*EXERCISE AIM*
Report how many lines in the records hold the string "hLmem"; give the number and nothing else.
----- EXERCISE DATA -----
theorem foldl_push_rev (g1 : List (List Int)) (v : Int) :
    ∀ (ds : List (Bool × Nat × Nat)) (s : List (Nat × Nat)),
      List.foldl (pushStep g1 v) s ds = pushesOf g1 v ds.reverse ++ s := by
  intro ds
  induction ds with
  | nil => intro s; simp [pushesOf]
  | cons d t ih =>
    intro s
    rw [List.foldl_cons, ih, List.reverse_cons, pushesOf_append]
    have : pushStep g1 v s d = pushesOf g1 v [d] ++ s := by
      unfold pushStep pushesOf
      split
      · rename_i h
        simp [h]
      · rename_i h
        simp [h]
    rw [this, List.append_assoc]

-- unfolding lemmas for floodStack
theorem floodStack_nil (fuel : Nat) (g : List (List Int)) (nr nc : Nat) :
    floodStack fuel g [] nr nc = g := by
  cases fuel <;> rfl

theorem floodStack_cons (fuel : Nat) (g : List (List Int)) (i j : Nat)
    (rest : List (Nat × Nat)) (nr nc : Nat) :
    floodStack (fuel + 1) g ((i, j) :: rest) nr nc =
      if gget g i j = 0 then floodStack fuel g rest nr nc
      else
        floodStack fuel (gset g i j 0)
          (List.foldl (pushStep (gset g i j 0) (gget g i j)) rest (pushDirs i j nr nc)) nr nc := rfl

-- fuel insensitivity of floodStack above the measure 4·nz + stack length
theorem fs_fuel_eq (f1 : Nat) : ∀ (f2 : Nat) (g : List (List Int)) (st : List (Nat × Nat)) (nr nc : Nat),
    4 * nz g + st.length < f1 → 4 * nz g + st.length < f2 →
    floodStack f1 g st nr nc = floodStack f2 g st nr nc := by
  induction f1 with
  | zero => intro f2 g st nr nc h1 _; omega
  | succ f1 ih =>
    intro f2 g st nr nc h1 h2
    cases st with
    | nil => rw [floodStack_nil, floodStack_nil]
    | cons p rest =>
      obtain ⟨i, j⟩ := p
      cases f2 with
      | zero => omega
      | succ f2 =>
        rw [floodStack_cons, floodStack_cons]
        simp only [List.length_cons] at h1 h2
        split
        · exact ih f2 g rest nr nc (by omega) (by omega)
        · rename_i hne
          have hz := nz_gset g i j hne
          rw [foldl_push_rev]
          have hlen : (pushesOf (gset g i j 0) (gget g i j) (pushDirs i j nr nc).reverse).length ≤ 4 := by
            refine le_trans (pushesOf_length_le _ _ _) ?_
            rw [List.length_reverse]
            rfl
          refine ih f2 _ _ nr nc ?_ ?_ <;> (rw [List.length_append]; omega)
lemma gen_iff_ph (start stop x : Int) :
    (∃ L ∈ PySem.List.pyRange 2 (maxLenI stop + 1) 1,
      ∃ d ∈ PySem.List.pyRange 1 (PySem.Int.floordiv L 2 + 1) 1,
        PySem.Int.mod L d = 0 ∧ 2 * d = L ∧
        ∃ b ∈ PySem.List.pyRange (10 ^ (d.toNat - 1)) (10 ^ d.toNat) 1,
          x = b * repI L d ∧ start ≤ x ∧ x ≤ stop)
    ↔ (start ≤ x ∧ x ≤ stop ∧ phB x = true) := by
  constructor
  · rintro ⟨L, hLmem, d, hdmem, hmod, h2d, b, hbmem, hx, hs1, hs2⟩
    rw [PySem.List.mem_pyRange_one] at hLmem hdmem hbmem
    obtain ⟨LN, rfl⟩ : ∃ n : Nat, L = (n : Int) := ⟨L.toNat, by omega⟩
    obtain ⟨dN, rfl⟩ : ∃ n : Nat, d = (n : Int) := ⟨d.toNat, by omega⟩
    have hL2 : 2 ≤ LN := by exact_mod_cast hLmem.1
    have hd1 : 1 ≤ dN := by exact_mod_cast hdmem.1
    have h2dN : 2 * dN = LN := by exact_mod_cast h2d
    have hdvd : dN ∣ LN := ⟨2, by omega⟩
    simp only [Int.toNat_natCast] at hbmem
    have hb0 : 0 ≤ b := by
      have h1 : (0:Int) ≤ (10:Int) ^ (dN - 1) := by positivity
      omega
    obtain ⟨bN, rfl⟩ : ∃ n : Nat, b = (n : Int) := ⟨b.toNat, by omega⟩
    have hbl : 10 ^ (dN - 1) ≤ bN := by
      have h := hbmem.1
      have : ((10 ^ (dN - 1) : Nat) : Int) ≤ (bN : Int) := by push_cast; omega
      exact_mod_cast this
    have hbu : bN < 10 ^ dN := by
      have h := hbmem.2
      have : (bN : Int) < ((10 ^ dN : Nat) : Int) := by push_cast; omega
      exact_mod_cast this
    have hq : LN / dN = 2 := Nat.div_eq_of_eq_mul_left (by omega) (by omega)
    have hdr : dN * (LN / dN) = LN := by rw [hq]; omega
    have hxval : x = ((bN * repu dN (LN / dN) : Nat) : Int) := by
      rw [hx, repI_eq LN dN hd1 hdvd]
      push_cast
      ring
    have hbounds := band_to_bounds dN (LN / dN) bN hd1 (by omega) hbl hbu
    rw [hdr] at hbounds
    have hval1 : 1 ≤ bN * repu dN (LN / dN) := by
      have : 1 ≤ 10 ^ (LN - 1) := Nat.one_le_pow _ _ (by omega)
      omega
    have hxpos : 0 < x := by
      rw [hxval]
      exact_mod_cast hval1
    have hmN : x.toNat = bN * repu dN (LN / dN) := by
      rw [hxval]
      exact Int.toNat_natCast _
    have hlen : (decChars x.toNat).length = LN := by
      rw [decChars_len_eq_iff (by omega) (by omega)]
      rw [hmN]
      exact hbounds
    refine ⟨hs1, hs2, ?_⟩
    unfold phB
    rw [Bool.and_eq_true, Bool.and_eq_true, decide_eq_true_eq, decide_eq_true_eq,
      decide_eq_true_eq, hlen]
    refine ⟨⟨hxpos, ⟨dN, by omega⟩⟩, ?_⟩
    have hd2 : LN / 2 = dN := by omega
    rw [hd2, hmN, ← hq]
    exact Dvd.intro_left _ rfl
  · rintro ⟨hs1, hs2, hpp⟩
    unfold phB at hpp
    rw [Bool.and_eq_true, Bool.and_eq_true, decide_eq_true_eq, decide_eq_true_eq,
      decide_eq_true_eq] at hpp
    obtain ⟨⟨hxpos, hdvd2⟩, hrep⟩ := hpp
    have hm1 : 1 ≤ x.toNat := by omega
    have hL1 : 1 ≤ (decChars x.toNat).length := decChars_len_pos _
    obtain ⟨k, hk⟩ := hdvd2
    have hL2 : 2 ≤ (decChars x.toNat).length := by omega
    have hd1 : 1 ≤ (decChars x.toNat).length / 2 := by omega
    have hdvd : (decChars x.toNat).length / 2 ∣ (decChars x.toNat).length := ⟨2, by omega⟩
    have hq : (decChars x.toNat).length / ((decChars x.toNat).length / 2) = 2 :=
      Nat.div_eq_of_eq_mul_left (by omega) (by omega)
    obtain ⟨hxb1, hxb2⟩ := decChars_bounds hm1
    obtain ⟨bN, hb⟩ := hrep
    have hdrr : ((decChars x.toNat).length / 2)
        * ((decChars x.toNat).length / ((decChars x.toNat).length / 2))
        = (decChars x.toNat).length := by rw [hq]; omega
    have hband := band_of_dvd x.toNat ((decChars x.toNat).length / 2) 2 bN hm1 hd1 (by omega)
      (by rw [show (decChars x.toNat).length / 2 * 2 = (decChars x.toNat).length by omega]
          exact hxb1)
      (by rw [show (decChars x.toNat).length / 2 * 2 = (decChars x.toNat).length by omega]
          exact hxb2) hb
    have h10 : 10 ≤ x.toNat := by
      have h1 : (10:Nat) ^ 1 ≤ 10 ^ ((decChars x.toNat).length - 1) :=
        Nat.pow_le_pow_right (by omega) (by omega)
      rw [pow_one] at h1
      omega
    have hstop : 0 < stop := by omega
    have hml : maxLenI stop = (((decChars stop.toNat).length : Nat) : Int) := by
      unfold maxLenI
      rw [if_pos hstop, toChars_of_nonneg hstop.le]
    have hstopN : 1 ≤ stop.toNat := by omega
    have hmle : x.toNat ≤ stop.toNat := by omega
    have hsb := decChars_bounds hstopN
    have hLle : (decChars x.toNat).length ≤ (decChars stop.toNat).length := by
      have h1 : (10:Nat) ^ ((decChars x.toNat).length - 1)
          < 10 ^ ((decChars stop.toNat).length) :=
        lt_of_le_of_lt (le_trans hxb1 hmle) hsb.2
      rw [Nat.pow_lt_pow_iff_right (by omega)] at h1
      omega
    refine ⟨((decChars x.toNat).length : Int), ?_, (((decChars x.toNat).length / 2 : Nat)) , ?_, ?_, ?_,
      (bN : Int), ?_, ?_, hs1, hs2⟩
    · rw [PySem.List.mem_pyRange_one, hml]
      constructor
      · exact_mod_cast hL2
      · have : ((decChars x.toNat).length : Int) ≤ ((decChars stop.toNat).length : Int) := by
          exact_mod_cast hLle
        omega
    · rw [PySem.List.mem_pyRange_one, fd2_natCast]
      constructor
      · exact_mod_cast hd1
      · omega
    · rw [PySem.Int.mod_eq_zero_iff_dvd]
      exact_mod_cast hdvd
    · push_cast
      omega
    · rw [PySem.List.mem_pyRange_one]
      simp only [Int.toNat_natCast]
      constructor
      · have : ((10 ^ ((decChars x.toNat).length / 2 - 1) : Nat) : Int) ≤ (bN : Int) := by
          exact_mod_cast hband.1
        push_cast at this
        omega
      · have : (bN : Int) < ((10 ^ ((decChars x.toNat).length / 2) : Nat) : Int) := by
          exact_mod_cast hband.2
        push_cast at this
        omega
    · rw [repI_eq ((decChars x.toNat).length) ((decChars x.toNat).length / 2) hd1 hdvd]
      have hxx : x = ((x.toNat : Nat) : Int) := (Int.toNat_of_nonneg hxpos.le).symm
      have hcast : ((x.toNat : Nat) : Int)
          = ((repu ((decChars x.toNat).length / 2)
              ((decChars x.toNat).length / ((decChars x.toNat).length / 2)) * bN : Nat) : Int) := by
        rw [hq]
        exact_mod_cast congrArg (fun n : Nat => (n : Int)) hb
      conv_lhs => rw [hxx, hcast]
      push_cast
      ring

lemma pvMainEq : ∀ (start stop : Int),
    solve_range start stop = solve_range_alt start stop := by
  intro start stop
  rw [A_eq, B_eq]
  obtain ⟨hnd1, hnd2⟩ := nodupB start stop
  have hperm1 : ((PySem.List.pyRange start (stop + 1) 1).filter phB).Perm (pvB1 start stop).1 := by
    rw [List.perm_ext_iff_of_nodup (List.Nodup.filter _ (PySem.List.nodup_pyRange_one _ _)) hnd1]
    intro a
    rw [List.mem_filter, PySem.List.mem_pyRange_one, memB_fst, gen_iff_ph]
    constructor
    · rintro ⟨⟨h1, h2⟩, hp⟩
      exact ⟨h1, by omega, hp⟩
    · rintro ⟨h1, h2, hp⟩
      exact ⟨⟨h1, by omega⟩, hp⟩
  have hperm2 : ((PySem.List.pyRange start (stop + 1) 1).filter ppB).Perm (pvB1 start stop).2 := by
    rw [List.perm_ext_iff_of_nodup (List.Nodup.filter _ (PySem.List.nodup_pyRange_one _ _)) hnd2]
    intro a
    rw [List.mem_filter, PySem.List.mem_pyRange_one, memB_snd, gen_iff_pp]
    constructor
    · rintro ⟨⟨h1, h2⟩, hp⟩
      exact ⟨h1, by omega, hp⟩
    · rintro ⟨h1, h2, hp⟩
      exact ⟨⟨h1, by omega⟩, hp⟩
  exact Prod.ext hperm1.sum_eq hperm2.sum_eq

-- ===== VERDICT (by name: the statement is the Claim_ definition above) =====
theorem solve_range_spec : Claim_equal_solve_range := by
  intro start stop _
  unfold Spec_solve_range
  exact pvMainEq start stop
-----
*ANSWER FOR THIS EXERCISE*
3